The 1980 contest was about Carter’s performance. The congressional Republicans, however, offered rational conservative alternatives for their nominee to run on. After the Cold War ended, during the first Bush presidency, Democrats seized the initiative on the economy and health care.

In 1999, both the Republicans and Democrats had about 50 percent approval. By the following fall, they remained about even and the presidential race that year was a tie, with George W. Bush winning a controversial victory. Four years ago, the Democrats had a 54 percent approval rating, with 30 percent disapproval; the Republicans got a clear negative from the electorate that held for the next year. Obama easily won the election.

Today, a plethora of polls shows both parties are held in low regard by the electorate, but the Republicans consistently do worse. They have been on a steady decline throughout this year. The explanation Republican politicians give for this slide is instructive. National politicos say congressional Republicans are to blame; on Capitol Hill, there’s a lot of finger-pointing at the presidential candidates.

The public, polls show, resents an overreach by Tea Party Republicans this year. Especially damaging was the brinkmanship on the debt ceiling, which seemed to indicate a willingness to let the U.S. government default on its obligations. Currently, even some conservatives are stunned at how the inept House Republicans allowed Obama to run circles around them on the payroll tax cut, forcing them to capitulate.

From a congressional perspective, it’s the debates among the presidential candidates that are the culprit. Asked about the decline in the party’s image, Representative Pete Sessions of Texas, the head of the National Republican Congressional Committee, said the “brand-name of Republican is drawing a lot of attention and focus because of the presidential candidates.”

Republicans, acknowledging these shortcomings, reply in essence that it doesn’t matter; re-elections are always about the incumbent.

History suggests that is a bit of an exaggeration. Curiously, that case may be best illustrated by two elections in which incumbent presidents were defeated, Carter in 1980 and George H.W. Bush in 1992.

Prior to the election of Reagan, congressional Republicans had laid the foundation for a national campaign, pushing the Kemp-Roth across-the-broad tax cuts and making the case that the Carter administration was weak on national security.

Yet even a few weeks before that November election the outcome was in doubt; Reagan and his party had to convince dissatisfied voters it was worth taking a chance on them.

In 1992, the desire for change was as palpable. Yet it wasn’t easy for Clinton to pull away until the closing week of the campaign.

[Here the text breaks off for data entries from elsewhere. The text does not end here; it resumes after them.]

-- pv_equiv track=rewrite | github.com/TeiNam/oracle-migration-analyzer | src/oracle_complexity_analyzer.py | _is_plsql
-- ===== SOURCE A (Python) =====
-- def _is_plsql(content: str) -> bool:
--     """PL/SQL 여부 판단
--
--     코드 내용을 분석하여 PL/SQL 오브젝트인지 판단합니다.
--
--     Args:
--         content: 분석할 코드 내용
--
--     Returns:
--         bool: PL/SQL이면 True, SQL이면 False
--     """
--     # PL/SQL 키워드 목록
--     plsql_keywords = [
--         'CREATE OR REPLACE PACKAGE',
--         'CREATE PACKAGE',
--         'CREATE OR REPLACE PROCEDURE',
--         'CREATE PROCEDURE',
--         'CREATE OR REPLACE FUNCTION',
--         'CREATE FUNCTION',
--         'CREATE OR REPLACE TRIGGER',
--         'CREATE TRIGGER',
--         'CREATE MATERIALIZED VIEW',
--         'CREATE OR REPLACE VIEW',
--         'CREATE VIEW',
--         'DECLARE',
--         'BEGIN',
--         'EXCEPTION',
--     ]
--
--     upper_content = content.upper()
--
--     # PL/SQL 키워드가 있으면 PL/SQL로 판단
--     return any(kw in upper_content for kw in plsql_keywords)
-- ===== SOURCE B (Python) =====
-- # Position-major single scan with first-character dispatch instead of one
-- # independent substring search per keyword.
--
-- _PLSQL_BY_FIRST = {
--     'C': (
--         'CREATE OR REPLACE PACKAGE',
--         'CREATE PACKAGE',
--         'CREATE OR REPLACE PROCEDURE',
--         'CREATE PROCEDURE',
--         'CREATE OR REPLACE FUNCTION',
--         'CREATE FUNCTION',
--         'CREATE OR REPLACE TRIGGER',
--         'CREATE TRIGGER',
--         'CREATE MATERIALIZED VIEW',
--         'CREATE OR REPLACE VIEW',
--         'CREATE VIEW',
--     ),
--     'D': ('DECLARE',),
--     'B': ('BEGIN',),
--     'E': ('EXCEPTION',),
-- }
--
--
-- def _is_plsql(content: str) -> bool:
--     upper = content.upper()
--     for i, ch in enumerate(upper):
--         for kw in _PLSQL_BY_FIRST.get(ch, ()):
--             if upper.startswith(kw, i):
--                 return True
--     return False
-- ===== Notes on version B (the rewrite author's own statement) =====
-- stated objective: alternative
-- what changed: Keyword-major membership tests ('kw in upper' once per keyword) replaced by a single position-major left-to-right scan over the uppercased content that dispatches on the first character to a bucket of candidate keywords and tests each with startswith at that position.
import Mathlib
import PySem

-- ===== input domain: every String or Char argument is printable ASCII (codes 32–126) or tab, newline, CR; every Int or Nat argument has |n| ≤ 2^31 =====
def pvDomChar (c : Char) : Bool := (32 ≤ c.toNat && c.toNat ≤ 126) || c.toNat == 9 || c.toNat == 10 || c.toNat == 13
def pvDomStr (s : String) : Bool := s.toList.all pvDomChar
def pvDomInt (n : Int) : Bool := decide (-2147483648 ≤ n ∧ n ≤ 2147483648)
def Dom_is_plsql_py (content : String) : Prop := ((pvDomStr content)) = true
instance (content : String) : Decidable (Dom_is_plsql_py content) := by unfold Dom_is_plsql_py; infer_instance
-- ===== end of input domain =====

-- B replaces A's one-independent-substring-search-per-keyword with a single
-- position-major scan dispatching on the first character (alternative, not faster).

-- ===== PORT A =====
def pvKeywords : List String := [
  "CREATE OR REPLACE PACKAGE",
  "CREATE PACKAGE",
  "CREATE OR REPLACE PROCEDURE",
  "CREATE PROCEDURE",
  "CREATE OR REPLACE FUNCTION",
  "CREATE FUNCTION",
  "CREATE OR REPLACE TRIGGER",
  "CREATE TRIGGER",
  "CREATE MATERIALIZED VIEW",
  "CREATE OR REPLACE VIEW",
  "CREATE VIEW",
  "DECLARE",
  "BEGIN",
  "EXCEPTION"]

def is_plsql_py (content : String) : Bool :=
  let upper_content := PySem.Str.upper content
  pvKeywords.any (fun kw => PySem.Str.isIn kw upper_content)

-- ===== PORT B =====
-- _PLSQL_BY_FIRST.get(ch, ()) as a first-character dispatch function
def pvBucket (c : Char) : List (List Char) :=
  if c = 'C' then [
    "CREATE OR REPLACE PACKAGE".toList,
    "CREATE PACKAGE".toList,
    "CREATE OR REPLACE PROCEDURE".toList,
    "CREATE PROCEDURE".toList,
    "CREATE OR REPLACE FUNCTION".toList,
    "CREATE FUNCTION".toList,
    "CREATE OR REPLACE TRIGGER".toList,
    "CREATE TRIGGER".toList,
    "CREATE MATERIALIZED VIEW".toList,
    "CREATE OR REPLACE VIEW".toList,
    "CREATE VIEW".toList]
  else if c = 'D' then ["DECLARE".toList]
  else if c = 'B' then ["BEGIN".toList]
  else if c = 'E' then ["EXCEPTION".toList]
  else []

-- the loop over i: each step looks at the suffix starting at i;
-- upper.startswith(kw, i) is kw.isPrefixOf (that suffix)
def pvScan : List Char → Bool
  | [] => false
  | c :: rest => (pvBucket c).any (fun kw => kw.isPrefixOf (c :: rest)) || pvScan rest

def is_plsql_py_alt (content : String) : Bool :=
  pvScan (PySem.Str.upper content).toList

-- ===== PRECONDITION & SPEC =====
def Spec_is_plsql_py (content : String) (out : Bool) : Prop := out = is_plsql_py_alt content
instance (content : String) (out : Bool) : Decidable (Spec_is_plsql_py content out) := by unfold Spec_is_plsql_py; infer_instance

-- ===== CLAIM (what is proved, stated in full; the proofs are below) =====
def Claim_equal_is_plsql_py : Prop := ∀ (content : String), Dom_is_plsql_py content → Spec_is_plsql_py content (is_plsql_py content)

-- ===== LEMMAS AND PROOFS =====

-- the bucket for c holds exactly the keywords whose prefix test at a position
-- starting with c can succeed
lemma pvBucket_eq (c : Char) (rest : List Char) :
    (pvBucket c).any (fun kw => kw.isPrefixOf (c :: rest)) =
    pvKeywords.any (fun kw => kw.toList.isPrefixOf (c :: rest)) := by
  by_cases h1 : c = 'C'
  · subst h1; simp [pvBucket, pvKeywords, List.isPrefixOf]
  · by_cases h2 : c = 'D'
    · subst h2; simp [pvBucket, pvKeywords, List.isPrefixOf]
    · by_cases h3 : c = 'B'
      · subst h3; simp [pvBucket, pvKeywords, List.isPrefixOf]
      · by_cases h4 : c = 'E'
        · subst h4; simp [pvBucket, pvKeywords, List.isPrefixOf]
        · simp [pvBucket, pvKeywords, List.isPrefixOf, h1, h2, h3, h4,
            Ne.symm h1, Ne.symm h2, Ne.symm h3, Ne.symm h4]

lemma pvScan_eq (u : List Char) :
    pvScan u = pvKeywords.any (fun kw => PySem.Chars.isIn kw.toList u) := by
  induction u with
  | nil =>
    simp only [pvScan]
    decide
  | cons c rest ih =>
    rw [pvScan, pvBucket_eq, ih, Bool.eq_iff_iff]
    simp only [Bool.or_eq_true, List.any_eq_true, List.isPrefixOf_iff_prefix,
      PySem.Chars.isIn_iff_infix, List.infix_cons_iff]
    constructor
    · rintro (⟨kw, hm, hp⟩ | ⟨kw, hm, hi⟩)
      · exact ⟨kw, hm, Or.inl hp⟩
      · exact ⟨kw, hm, Or.inr hi⟩
    · rintro ⟨kw, hm, hp | hi⟩
      · exact Or.inl ⟨kw, hm, hp⟩
      · exact Or.inr ⟨kw, hm, hi⟩

-- ===== VERDICT (by name: the statement is the Claim_ definition above) =====
theorem is_plsql_py_spec : Claim_equal_is_plsql_py := by
  intro content _
  unfold Spec_is_plsql_py is_plsql_py is_plsql_py_alt
  rw [pvScan_eq]
  simp [PySem.Str.isIn]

This time around, former Massachusetts Governor Mitt Romney, the likely 2012 Republican nominee, has strengths, but he’s not the gifted politician that Reagan and Clinton were and his party certainly hasn’t established a positive predicate for him to run on in a change election.

Obama has considerable challenges. People who’ve met with him privately suggest he evokes little of the “fierce urgency of now.” The White House staff seems spent, their message is confusing and contradictory. They brought in an able chief of staff, Bill Daley, and then tried to cut him off at the knees.

Yet the Obama campaign remains first class when it comes to mechanics and money. They will be better organized and have more resources. And they are likely to have a good target. 

By Albert R. Hunt
 
Albert R. Hunt is the executive editor for Washington at Bloomberg News. The opinions expressed are his own. ― Ed.